Tree Surgery

We offer a high quality, professional tree surgery service which includes:

Crown reduction:

The ends of all branches are reduced in length, back to suitable ‘growth points’ (side branches). As a result the entire tree crown is reduced in size and volume whilst retaining the natural shape. This procedure can hugely increase the amount of light and space in your garden.

Crown thinning:

Branches are removed from within the tree crown in order to make it uniformly less dense. The natural shape of the tree is unaffected, but wind resisitance is reduced and there is a significant amount of light and air filltering through the crown. This is an important aspect of fruit tree pruning as increasing the air circulation within the crown reduces the risk of fungal diseases and helps ripen fruit.

Crown lifting:

This is normally achieved by removing the lowest branches, of the crown, to a specified height. This is an effective way of increasing the amount of light into your garden without removing the whole tree.

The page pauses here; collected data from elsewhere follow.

-- pv_equiv track=rewrite | github.com/DimitriMedNov/Python-Exercises | Valida el rfc/Valida el rfc/Valida_el_rfc.py | esRFC
-- ===== SOURCE A (Python) =====
-- def esRFC(pRFC):
--     valido = True
--     for i in  range(0, len(pRFC), 1):
--         if i <= 3:
--             if not str(pRFC[i]).isalpha():
--                 valido = False
--                 break
--         elif i <= 9:
--             if not str(pRFC[i]).isdigit():
--                 valido = False
--                 break
--         else:
--             if not str(pRFC[i]).isalnum():
--                 valido = False
--                 break
--     return valido
-- ===== SOURCE B (Python) =====
-- def esRFC(pRFC):
--     s1, s2, s3 = pRFC[0:4], pRFC[4:10], pRFC[10:]
--     return ((s1 == "" or s1.isalpha())
--             and (s2 == "" or s2.isdigit())
--             and (s3 == "" or s3.isalnum()))
-- ===== Notes on version B (the rewrite author's own statement) =====
-- stated objective: simpler
-- what changed: Replaces the char-by-char index loop with an index branch and early break by validating the three positional fields as whole slices via str.isalpha/isdigit/isalnum (with empty-slice guards so shorter strings are accepted exactly as A accepts them).
import Mathlib
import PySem

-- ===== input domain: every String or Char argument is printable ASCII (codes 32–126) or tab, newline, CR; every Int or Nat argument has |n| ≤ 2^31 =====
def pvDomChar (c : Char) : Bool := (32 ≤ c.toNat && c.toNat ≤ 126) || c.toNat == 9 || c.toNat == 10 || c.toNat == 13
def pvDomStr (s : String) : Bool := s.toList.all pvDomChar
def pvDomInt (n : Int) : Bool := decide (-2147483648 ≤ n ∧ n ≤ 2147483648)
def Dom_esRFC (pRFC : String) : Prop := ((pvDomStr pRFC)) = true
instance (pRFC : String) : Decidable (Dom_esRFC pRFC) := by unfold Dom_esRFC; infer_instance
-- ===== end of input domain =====

-- B validates the three positional fields as whole slices (with empty-slice guards)
-- instead of A's char-by-char index loop with early break; objective: simpler.


-- ===== PORT A =====
-- the 'for i in range(0, len(pRFC), 1)' loop with its early 'break': recursion over
-- the remaining characters carrying the index i; returning false is the break.
def esRFCLoop : Nat → List Char → Bool
  | _, [] => true
  | i, c :: rest =>
    if i ≤ 3 then
      if !PySem.Chars.strIsalpha [c] then false else esRFCLoop (i + 1) rest
    else if i ≤ 9 then
      if !PySem.Chars.strIsdigit [c] then false else esRFCLoop (i + 1) rest
    else
      if !PySem.Chars.strIsalnum [c] then false else esRFCLoop (i + 1) rest

def esRFC (pRFC : String) : Bool := esRFCLoop 0 pRFC.toList

-- ===== PORT B =====
def esRFC_alt (pRFC : String) : Bool :=
  let s1 := PySem.Str.slice pRFC (some 0) (some 4)
  let s2 := PySem.Str.slice pRFC (some 4) (some 10)
  let s3 := PySem.Str.slice pRFC (some 10) none
  ((s1 == "") || PySem.Str.strIsalpha s1) &&
  ((s2 == "") || PySem.Str.strIsdigit s2) &&
  ((s3 == "") || PySem.Str.strIsalnum s3)

-- ===== PRECONDITION & SPEC =====
def Spec_esRFC (pRFC : String) (out : Bool) : Prop := out = esRFC_alt pRFC
instance (pRFC : String) (out : Bool) : Decidable (Spec_esRFC pRFC out) := by unfold Spec_esRFC; infer_instance

-- ===== CLAIM (what is proved, stated in full; the proofs are below) =====
def Claim_equal_esRFC : Prop := ∀ (pRFC : String), Dom_esRFC pRFC → Spec_esRFC pRFC (esRFC pRFC)

-- ===== LEMMAS AND PROOFS =====

-- an "empty or isX" guard on a string is just List.all of the char predicate
theorem guard_eq_all (s : String) (p : Char → Bool) :
    ((s == "") || (!s.toList.isEmpty && s.toList.all p)) = s.toList.all p := by
  cases h : s.toList with
  | nil =>
    have : s = "" := String.toList_eq_nil_iff.mp h
    simp [this]
  | cons c cs =>
    have : (s == "") = false := by
      rw [beq_eq_false_iff_ne]
      intro he
      rw [he] at h
      simp at h
    simp [this]

-- the loop in the third field checks isalnum on every remaining char
theorem loop_alnum (cs : List Char) (i : Nat) (hi : 10 ≤ i) :
    esRFCLoop i cs = cs.all PySem.Chars.isalnum := by
  induction cs generalizing i with
  | nil => simp [esRFCLoop]
  | cons c rest ih =>
    have h3 : ¬ i ≤ 3 := by omega
    have h9 : ¬ i ≤ 9 := by omega
    simp only [esRFCLoop, if_neg h3, if_neg h9, PySem.Chars.strIsalnum]
    by_cases hc : PySem.Chars.isalnum c = true
    · simp [hc, ih (i + 1) (by omega)]
    · simp [Bool.not_eq_true] at hc; simp [hc]

-- the loop in the second field checks isdigit up to index 9, then alnum
theorem loop_digit (cs : List Char) (i : Nat) (hlo : 4 ≤ i) (hhi : i ≤ 9) :
    esRFCLoop i cs = ((cs.take (10 - i)).all PySem.Chars.isdigit
                      && (cs.drop (10 - i)).all PySem.Chars.isalnum) := by
  induction cs generalizing i with
  | nil => simp [esRFCLoop]
  | cons c rest ih =>
    have h3 : ¬ i ≤ 3 := by omega
    simp only [esRFCLoop, if_neg h3, if_pos hhi, PySem.Chars.strIsdigit]
    have htake : (10 - i) = (10 - (i+1)) + 1 := by omega
    by_cases hc : PySem.Chars.isdigit c = true
    · by_cases h9 : i + 1 ≤ 9
      · rw [htake]
        simp [hc, ih (i + 1) (by omega) h9]
      · have hi : i = 9 := by omega
        subst hi
        simp [hc, loop_alnum rest 10 (by omega)]
    · simp [Bool.not_eq_true] at hc
      rw [htake]
      simp [hc]

-- the loop in the first field checks isalpha up to index 3, then digit, then alnum
theorem loop_alpha (cs : List Char) (i : Nat) (hhi : i ≤ 3) :
    esRFCLoop i cs = ((cs.take (4 - i)).all PySem.Chars.isalpha
                      && ((cs.drop (4 - i)).take 6).all PySem.Chars.isdigit
                      && ((cs.drop (4 - i)).drop 6).all PySem.Chars.isalnum) := by
  induction cs generalizing i with
  | nil => simp [esRFCLoop]
  | cons c rest ih =>
    simp only [esRFCLoop, if_pos hhi, PySem.Chars.strIsalpha]
    have htake : (4 - i) = (4 - (i+1)) + 1 := by omega
    by_cases hc : PySem.Chars.isalpha c = true
    · by_cases h3 : i + 1 ≤ 3
      · rw [htake]
        simp [hc, ih (i + 1) h3]
      · have hi : i = 3 := by omega
        subst hi
        have := loop_digit rest 4 (by omega) (by omega)
        simp [hc, this]
    · simp [Bool.not_eq_true] at hc
      rw [htake]
      simp [hc]

theorem esRFC_spec : Claim_equal_esRFC := by
  intro s _
  unfold Spec_esRFC esRFC esRFC_alt
  have h1 := guard_eq_all (PySem.Str.slice s (some 0) (some 4)) PySem.Chars.isalpha
  have h2 := guard_eq_all (PySem.Str.slice s (some 4) (some 10)) PySem.Chars.isdigit
  have h3 := guard_eq_all (PySem.Str.slice s (some 10) none) PySem.Chars.isalnum
  simp only [PySem.Str.strIsalpha_eq, PySem.Str.strIsdigit_eq, PySem.Str.strIsalnum_eq,
    PySem.Chars.strIsalpha, PySem.Chars.strIsdigit, PySem.Chars.strIsalnum,
    PySem.Str.toList_slice, PySem.Chars.slice_eq_listSlice] at h1 h2 h3 ⊢
  rw [h1, h2, h3]
  rw [loop_alpha s.toList 0 (by omega)]
  have e1 : PySem.List.slice s.toList (some (0:Int)) (some (4:Int)) = (s.toList.drop 0).take 4 := by
    exact_mod_cast PySem.List.slice_natCast s.toList 0 4
  have e2 : PySem.List.slice s.toList (some (4:Int)) (some (10:Int)) = (s.toList.drop 4).take 6 := by
    exact_mod_cast PySem.List.slice_natCast s.toList 4 10
  have e3 : PySem.List.slice s.toList (some (10:Int)) none = s.toList.drop 10 := by
    exact_mod_cast PySem.List.slice_from_natCast s.toList 10
  rw [e1, e2, e3]
  simp [List.drop_drop]
-- ===== LEMMAS AND PROOFS =====

-- proof-only abbreviations
def pvA (numbers : List Int) (i : Int) : Int := PySem.List.pyGetD numbers i 0
def pvCond (numbers : List Int) (i j : Int) : Bool :=
  (PySem.Int.mod (pvA numbers j) (pvA numbers i) == 0) &&
  !((PySem.List.pyRange (i+1) j 1).any (fun k =>
    PySem.Int.mod (pvA numbers j) (pvA numbers k) == 0 &&
    PySem.Int.mod (pvA numbers k) (pvA numbers i) == 0))
def pvDivs (numbers : List Int) (j : Int) : List Int :=
  (PySem.List.pyRange 0 j 1).filter (fun i =>
    PySem.Int.mod (pvA numbers j) (pvA numbers i) == 0)
def pvChk (numbers : List Int) (j i : Int) : Bool :=
  !((pvDivs numbers j).any (fun k => decide (i < k) &&
    (PySem.Int.mod (pvA numbers k) (pvA numbers i) == 0)))
def pvQb (numbers : List Int) (i j : Int) : Bool :=
  decide (i ∈ pvDivs numbers j) && pvChk numbers j i

theorem pvA_eq (numbers : List Int) :
    compute_direct_edges numbers
      = (PySem.List.pyRange 0 (numbers.length : Int) 1).flatMap (fun i =>
          ((PySem.List.pyRange (i+1) (numbers.length : Int) 1).filter (pvCond numbers i)).map
            (fun j => (pvA numbers i, pvA numbers j))) := by
  unfold compute_direct_edges
  dsimp only
  have h1 : ∀ (acc : List (Int × Int)) (i : Int), i ∈ PySem.List.pyRange 0 (numbers.length : Int) 1 →
      (PySem.List.pyRange (i+1) (numbers.length : Int) 1).foldl (fun edges j =>
        if PySem.Int.mod (PySem.List.pyGetD numbers j 0) (PySem.List.pyGetD numbers i 0) == 0 then
          let is_direct := !((PySem.List.pyRange (i+1) j 1).any (fun k =>
            PySem.Int.mod (PySem.List.pyGetD numbers j 0) (PySem.List.pyGetD numbers k 0) == 0 &&
            PySem.Int.mod (PySem.List.pyGetD numbers k 0) (PySem.List.pyGetD numbers i 0) == 0))
          if is_direct then edges ++ [(PySem.List.pyGetD numbers i 0, PySem.List.pyGetD numbers j 0)]
          else edges
        else edges) acc
      = acc ++ ((PySem.List.pyRange (i+1) (numbers.length : Int) 1).filter (pvCond numbers i)).map
            (fun j => (pvA numbers i, pvA numbers j)) := by
    intro acc i _
    rw [PySem.List.foldl_congr_mem (g := fun edges j =>
      if pvCond numbers i j then edges ++ [(pvA numbers i, pvA numbers j)] else edges)]
    · exact PySem.List.foldl_append_if _ _ _ _
    · intro acc' j _
      simp only [pvCond, pvA, Bool.and_eq_true]
      by_cases h : (PySem.Int.mod (PySem.List.pyGetD numbers j 0) (PySem.List.pyGetD numbers i 0) == 0) = true <;>
        simp [h]
  refine (PySem.List.foldl_congr_mem _ _ _ _ h1).trans ?_
  rw [PySem.List.foldl_append_eq_flatMap]
  simp

theorem pv_set_map_rng {X : Type} (n : Int) (g : Int → X) (i0 : Int) (h0 : 0 ≤ i0) (x : X) :
    PySem.List.pySetD ((PySem.List.pyRange 0 n 1).map g) i0 x
      = (PySem.List.pyRange 0 n 1).map (fun i => if i = i0 then x else g i) := by
  rw [PySem.List.pySetD_of_nonneg (h := h0)]
  apply List.ext_getElem
  · simp
  · intro k hk1 hk2
    have hk : (k : Int) < n := by
      have := hk2; simp [PySem.List.length_pyRange_one] at this; omega
    rw [List.getElem_set, List.getElem_map, PySem.List.getElem_pyRange_one]
    by_cases h : i0.toNat = k
    · have he : (0 : Int) + (k : Int) = i0 := by omega
      simp [h, he]
    · have he : ¬ ((0 : Int) + (k : Int) = i0) := by omega
      simp [h, List.getElem_map, PySem.List.getElem_pyRange_one]
      intro hc; omega
-- pv_equiv track=rewrite | github.com/neimarcos/Mestrado | new.py | encontrar_rotas
-- ===== SOURCE A (Python) =====
-- def encontrar_rotas(lista_de_rotas, rota):
--     resultado = []
--     if rota:
--         for i, lst in enumerate(lista_de_rotas):
--             if lst[0] == rota[0]:
--                 sub_resultado = encontrar_rotas(lista_de_rotas[:i]+lista_de_rotas[i+1:], rota[1:])
--                 if sub_resultado:
--                     for sub in sub_resultado:
--                         resultado.append([lst]+sub)
--                 else:
--                     if not rota[1:]:
--                         resultado.append([lst])
--     return resultado
-- ===== SOURCE B (Python) =====
-- def encontrar_rotas(lista_de_rotas, rota):
--     if not rota:
--         return []
--     frontier = [([], list(lista_de_rotas))]
--     for r in rota:
--         new_frontier = []
--         for path, remaining in frontier:
--             for i, lst in enumerate(remaining):
--                 if lst[0] == r:
--                     new_frontier.append((path + [lst], remaining[:i] + remaining[i+1:]))
--         frontier = new_frontier
--     return [path for path, _ in frontier]
-- ===== Notes on version B (the rewrite author's own statement) =====
-- stated objective: alternative
-- what changed: Replaces A's recursion over the route (with per-branch sub-result handling) by an iterative level-by-level frontier expansion maintaining (path, remaining) states and reading the paths off at the end.
import Mathlib
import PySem

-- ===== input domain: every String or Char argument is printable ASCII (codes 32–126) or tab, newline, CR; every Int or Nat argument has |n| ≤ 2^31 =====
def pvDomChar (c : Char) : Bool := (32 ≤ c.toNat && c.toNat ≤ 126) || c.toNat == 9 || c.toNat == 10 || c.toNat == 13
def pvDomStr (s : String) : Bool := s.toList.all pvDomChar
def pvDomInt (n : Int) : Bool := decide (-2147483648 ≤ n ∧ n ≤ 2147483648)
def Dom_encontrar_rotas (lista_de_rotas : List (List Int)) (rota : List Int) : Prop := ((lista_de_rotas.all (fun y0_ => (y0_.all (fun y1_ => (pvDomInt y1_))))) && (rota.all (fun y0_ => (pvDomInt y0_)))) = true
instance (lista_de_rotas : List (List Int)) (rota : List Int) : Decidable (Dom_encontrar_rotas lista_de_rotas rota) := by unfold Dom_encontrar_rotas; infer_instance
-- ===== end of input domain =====

-- B replaces A's recursion over the route by an iterative frontier expansion (alternative decomposition, no speed claim).

-- ===== PORT A =====
-- Literal port of A: recursion on rota; 'for i, lst in enumerate(lista_de_rotas)' is a foldl over
-- PySem.List.enumerate; 'lst[0] == rota[0]' is pyGet? (under Pre_ every lst is nonempty, so no IndexError);
-- 'lista_de_rotas[:i]+lista_de_rotas[i+1:]' is slice ++ slice.
def encontrar_rotas (lista_de_rotas : List (List Int)) (rota : List Int) : List (List (List Int)) :=
  match rota with
  | [] => []  -- 'if rota:' is false, resultado stays []
  | r :: rest =>
    (PySem.List.enumerate lista_de_rotas 0).foldl
      (fun resultado p =>
        if PySem.List.pyGet? p.2 0 = some r then
          let sub := encontrar_rotas
            (PySem.List.slice lista_de_rotas none (some p.1) ++
             PySem.List.slice lista_de_rotas (some (p.1 + 1)) none) rest
          if sub ≠ [] then resultado ++ sub.map (fun s => p.2 :: s)
          else if rest = [] then resultado ++ [[p.2]] else resultado
        else resultado) []

-- ===== PORT B =====
-- One level of Source B's frontier expansion: the two nested 'for' loops building new_frontier.
def erStep (r : Int) (frontier : List (List (List Int) × List (List Int))) :
    List (List (List Int) × List (List Int)) :=
  frontier.foldl
    (fun nf st =>
      nf ++ (PySem.List.enumerate st.2 0).foldl
        (fun acc p =>
          if PySem.List.pyGet? p.2 0 = some r then
            acc ++ [(st.1 ++ [p.2],
                     PySem.List.slice st.2 none (some p.1) ++
                     PySem.List.slice st.2 (some (p.1 + 1)) none)]
          else acc) []) []

-- Literal port of Source B: guard on empty rota, fold the per-value step over rota, project the paths.
def encontrar_rotas_alt (lista_de_rotas : List (List Int)) (rota : List Int) : List (List (List Int)) :=
  match rota with
  | [] => []  -- 'if not rota: return []'
  | _ :: _ => (rota.foldl (fun f r => erStep r f) [([], lista_de_rotas)]).map Prod.fst

-- ===== PRECONDITION & SPEC =====
-- Pre_ excludes exactly the inputs on which Python A raises IndexError ('lst[0]' on an empty candidate
-- list while rota is nonempty); A returns normally on every other input.
def Pre_encontrar_rotas (lista_de_rotas : List (List Int)) (rota : List Int) : Prop :=
  rota = [] ∨ ∀ l ∈ lista_de_rotas, l ≠ []
instance (lista_de_rotas : List (List Int)) (rota : List Int) : Decidable (Pre_encontrar_rotas lista_de_rotas rota) := by unfold Pre_encontrar_rotas; infer_instance
def pvWitness_encontrar_rotas : List (List Int) × List Int := ([[1, 2], [1, 3], [2]], [1, 2])

def Spec_encontrar_rotas (lista_de_rotas : List (List Int)) (rota : List Int) (out : List (List (List Int))) : Prop := out = encontrar_rotas_alt lista_de_rotas rota
instance (lista_de_rotas : List (List Int)) (rota : List Int) (out : List (List (List Int))) : Decidable (Spec_encontrar_rotas lista_de_rotas rota out) := by unfold Spec_encontrar_rotas; infer_instance

-- ===== CLAIM (what is proved, stated in full; the proofs are below) =====
def Claim_equal_encontrar_rotas : Prop := ∀ (lista_de_rotas : List (List Int)) (rota : List Int), Dom_encontrar_rotas lista_de_rotas rota → Pre_encontrar_rotas lista_de_rotas rota → Spec_encontrar_rotas lista_de_rotas rota (encontrar_rotas lista_de_rotas rota)

-- ===== LEMMAS AND PROOFS =====

-- pick r rem: the matching positions, as (chosen element, remaining list with it removed), in index order.
def pick (r : Int) : List (List Int) → List (List Int × List (List Int))
  | [] => []
  | x :: xs =>
    (if PySem.List.pyGet? x 0 = some r then [(x, xs)] else []) ++
      (pick r xs).map (fun q => (q.1, x :: q.2))

-- S rem rota: the reference enumeration both programs compute (with S rem [] = [[]]).
def S (rem : List (List Int)) : List Int → List (List (List Int))
  | [] => [[]]
  | r :: rest => (pick r rem).flatMap (fun q => (S q.2 rest).map (fun s => q.1 :: s))

theorem enum_flatMap_pick {β : Type} (r : Int) (g : List Int → List (List Int) → List β) :
    ∀ (rem pre : List (List Int)),
      (PySem.List.enumerate rem (pre.length : Int)).flatMap
        (fun p => if PySem.List.pyGet? p.2 0 = some r then
            g p.2 (PySem.List.slice (pre ++ rem) none (some p.1) ++
                   PySem.List.slice (pre ++ rem) (some (p.1 + 1)) none)
          else [])
      = (pick r rem).flatMap (fun q => g q.1 (pre ++ q.2)) := by
  intro rem
  induction rem with
  | nil => intro pre; simp [PySem.List.enumerate, pick]
  | cons x xs ih =>
    intro pre
    have h1 : PySem.List.slice (pre ++ x :: xs) none (some (pre.length : Int)) = pre := by
      rw [PySem.List.slice_to_natCast]; exact List.take_left
    have h2 : PySem.List.slice (pre ++ x :: xs) (some ((pre.length : Int) + 1)) none = xs := by
      have : ((pre.length : Int) + 1) = ((pre.length + 1 : Nat) : Int) := by push_cast; ring
      rw [this, PySem.List.slice_from_natCast]
      have : pre ++ x :: xs = (pre ++ [x]) ++ xs := by simp
      rw [this]
      have hl : pre.length + 1 = (pre ++ [x]).length := by simp
      rw [hl]; exact List.drop_left
    have ih' := ih (pre ++ [x])
    have hl : ((pre ++ [x]).length : Int) = (pre.length : Int) + 1 := by simp
    rw [hl] at ih'
    have happ : (pre ++ [x]) ++ xs = pre ++ x :: xs := by simp
    rw [happ] at ih'
    rw [PySem.List.enumerate_cons, List.flatMap_cons, h1, h2, ih', pick]
    simp only [List.flatMap_append, List.flatMap_map]
    by_cases hx : PySem.List.pyGet? x 0 = some r <;> simp [hx]

-- A's cons case rewritten through pick.
theorem encontrar_rotas_cons (lista : List (List Int)) (r : Int) (rest : List Int) :
    encontrar_rotas lista (r :: rest)
      = (pick r lista).flatMap (fun q =>
          if encontrar_rotas q.2 rest ≠ [] then
            (encontrar_rotas q.2 rest).map (fun s => q.1 :: s)
          else if rest = [] then [[q.1]] else []) := by
  rw [encontrar_rotas]
  have hb : (fun (resultado : List (List (List Int))) (p : Int × List Int) =>
      if PySem.List.pyGet? p.2 0 = some r then
        let sub := encontrar_rotas
          (PySem.List.slice lista none (some p.1) ++
           PySem.List.slice lista (some (p.1 + 1)) none) rest
        if sub ≠ [] then resultado ++ sub.map (fun s => p.2 :: s)
        else if rest = [] then resultado ++ [[p.2]] else resultado
      else resultado)
    = (fun resultado p => resultado ++
        (if PySem.List.pyGet? p.2 0 = some r then
          (fun l rm =>
            if encontrar_rotas rm rest ≠ [] then
              (encontrar_rotas rm rest).map (fun s => l :: s)
            else if rest = [] then [[l]] else []) p.2
            (PySem.List.slice lista none (some p.1) ++
             PySem.List.slice lista (some (p.1 + 1)) none)
        else [])) := by
    funext resultado p
    by_cases h : PySem.List.pyGet? p.2 0 = some r <;> simp [h] <;> split_ifs <;> simp
  rw [hb, PySem.List.foldl_append_eq_flatMap]
  have := enum_flatMap_pick r
    (fun l rm => if encontrar_rotas rm rest ≠ [] then
        (encontrar_rotas rm rest).map (fun s => l :: s)
      else if rest = [] then [[l]] else []) lista []
  simpa using this

-- A equals the reference enumeration on nonempty routes.
theorem encontrar_rotas_eq_S : ∀ (rota : List Int) (rem : List (List Int)), rota ≠ [] →
    encontrar_rotas rem rota = S rem rota := by
  intro rota
  induction rota with
  | nil => intro rem h; exact absurd rfl h
  | cons r rest ih =>
    intro rem _
    rw [encontrar_rotas_cons, S]
    apply List.flatMap_congr
    intro q _
    cases hrest : rest with
    | nil =>
      simp [encontrar_rotas, S]
    | cons r' rest' =>
      have hA := ih q.2 (by simp [hrest])
      rw [hrest] at hA
      rw [hA]
      by_cases h : S q.2 (r' :: rest') = [] <;> simp [h]

-- B's one-level step rewritten through pick.
theorem erStep_eq (r : Int) (frontier : List (List (List Int) × List (List Int))) :
    erStep r frontier
      = frontier.flatMap (fun st => (pick r st.2).map (fun q => (st.1 ++ [q.1], q.2))) := by
  rw [erStep]
  have hb : (fun (nf : List (List (List Int) × List (List Int))) (st : List (List Int) × List (List Int)) =>
      nf ++ (PySem.List.enumerate st.2 0).foldl
        (fun acc p =>
          if PySem.List.pyGet? p.2 0 = some r then
            acc ++ [(st.1 ++ [p.2],
                     PySem.List.slice st.2 none (some p.1) ++
                     PySem.List.slice st.2 (some (p.1 + 1)) none)]
          else acc) [])
    = (fun nf st => nf ++ (pick r st.2).map (fun q => (st.1 ++ [q.1], q.2))) := by
    funext nf st
    congr 1
    have hb2 : (fun (acc : List (List (List Int) × List (List Int))) (p : Int × List Int) =>
        if PySem.List.pyGet? p.2 0 = some r then
          acc ++ [(st.1 ++ [p.2],
                   PySem.List.slice st.2 none (some p.1) ++
                   PySem.List.slice st.2 (some (p.1 + 1)) none)]
        else acc)
      = (fun acc p => acc ++
          (if PySem.List.pyGet? p.2 0 = some r then
            (fun l rm => [(st.1 ++ [l], rm)]) p.2
              (PySem.List.slice st.2 none (some p.1) ++
               PySem.List.slice st.2 (some (p.1 + 1)) none)
          else [])) := by
      funext acc p
      by_cases h : PySem.List.pyGet? p.2 0 = some r <;> simp [h]
    rw [hb2, PySem.List.foldl_append_eq_flatMap]
    have h3 := enum_flatMap_pick r (fun l rm => [(st.1 ++ [l], rm)]) st.2 []
    simp only [List.length_nil, Nat.cast_zero, List.nil_append] at h3
    simpa [List.map_eq_flatMap] using h3
  rw [hb, PySem.List.foldl_append_eq_flatMap]
  simp

-- The frontier invariant: after folding rota over a frontier, the paths are each state's
-- path prefixed onto the reference enumeration of its remaining list.
theorem frontier_inv : ∀ (rota : List Int) (frontier : List (List (List Int) × List (List Int))),
    ((rota.foldl (fun f r => erStep r f) frontier).map Prod.fst)
      = frontier.flatMap (fun st => (S st.2 rota).map (fun s => st.1 ++ s)) := by
  intro rota
  induction rota with
  | nil =>
    intro frontier
    simp [S, List.map_eq_flatMap]
  | cons r rest ih =>
    intro frontier
    rw [List.foldl_cons, ih, erStep_eq, List.flatMap_assoc]
    simp only [S]
    apply List.flatMap_congr
    intro st _
    rw [List.flatMap_map, List.map_flatMap]
    apply List.flatMap_congr
    intro q _
    simp [List.map_map, Function.comp_def]

theorem ports_agree (lista : List (List Int)) (rota : List Int) :
    encontrar_rotas lista rota = encontrar_rotas_alt lista rota := by
  cases rota with
  | nil => rfl
  | cons r rest =>
    rw [encontrar_rotas_eq_S (r :: rest) lista (by simp)]
    show S lista (r :: rest)
      = (((r :: rest).foldl (fun f r => erStep r f) [([], lista)]).map Prod.fst)
    rw [frontier_inv]
    simp

-- ===== VERDICT (by name: the statement is the Claim_ definition above) =====
theorem encontrar_rotas_spec : Claim_equal_encontrar_rotas := by
  intro lista rota _ _
  exact ports_agree lista rota
-- pv_equiv track=rewrite | github.com/Md-Hasib-Askari/leetcode-solutions | competitive_programming_templates_python_hasib.py | digit_dp_count
-- ===== SOURCE A (Python) =====
-- from functools import lru_cache
--
-- def digit_dp_count(N: int):
--     s = str(N)
--     @lru_cache(maxsize=None)
--     def dp(i, tight, parity):
--         if i == len(s):
--             return 1 if parity == 0 else 0
--         limit = int(s[i]) if tight else 9
--         total = 0
--         for d in range(0, limit + 1):
--             total += dp(i + 1, tight and d == limit, parity ^ (d & 1))
--         return total
--     return dp(0, True, 0)
-- ===== SOURCE B (Python) =====
-- def digit_dp_count(N: int):
--     s = str(N)
--     n = len(s)
--     parity = 0
--     total = 0
--     for i in range(n):
--         cap = int(s[i])
--         rem = n - i - 1
--         if rem == 0:
--             # d in range(cap): count those whose parity completes to even
--             total += cap // 2 if parity else (cap + 1) // 2
--         else:
--             # any d in range(cap): exactly half of the 10**rem free completions are even
--             total += cap * (10 ** rem // 2)
--         parity ^= cap & 1
--     return total + (1 if parity == 0 else 0)
-- ===== Notes on version B (the rewrite author's own statement) =====
-- stated objective: simpler
-- what changed: Replaced the memoized recursive digit DP over (position, tight, parity) states with a single left-to-right loop that keeps only the prefix parity and adds a closed-form count at each position (half of the free completions, or an even/odd count at the last digit).
import Mathlib
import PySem

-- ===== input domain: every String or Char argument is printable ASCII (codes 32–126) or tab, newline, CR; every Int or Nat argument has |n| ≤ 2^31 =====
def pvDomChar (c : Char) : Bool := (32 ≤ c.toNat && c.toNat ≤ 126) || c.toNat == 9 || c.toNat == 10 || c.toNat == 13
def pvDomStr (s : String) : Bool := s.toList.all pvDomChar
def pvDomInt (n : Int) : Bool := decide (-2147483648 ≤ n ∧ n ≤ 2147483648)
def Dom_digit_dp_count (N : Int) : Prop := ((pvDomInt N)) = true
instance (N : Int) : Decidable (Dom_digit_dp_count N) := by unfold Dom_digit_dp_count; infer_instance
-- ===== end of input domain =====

Completely removing the tree at the ground.

Sectional felling:

Carefully dismantling a tree in small sections from the top down. This operation is usually undertaken in confined spaces where felling is not possible.

Dead wooding:

The removal of dead or dying branches is usually carried out for safety and aesthetics. Larger dead branches can be safely retained (in order to provide habitat for birds and insects) by reducing their length and weight.

Fruit tree pruning:

Regular pruning ensures trees are kept to their desired shape as well opening the canopy to allow light and air to pass through, this enables better ripening of the fruit and helps prevent a build up of diseases.

Renovation pruning of neglected or badly pruned trees. This requires a ‘slow and steady’ approach over a period of three to five years, removing a small percentage of the canopy each time. This process treats older trees gently and encourages new healthy growth, larger, sweeter and better keeping fruit and allows sunlight and the free flow of air to pass through the canopy.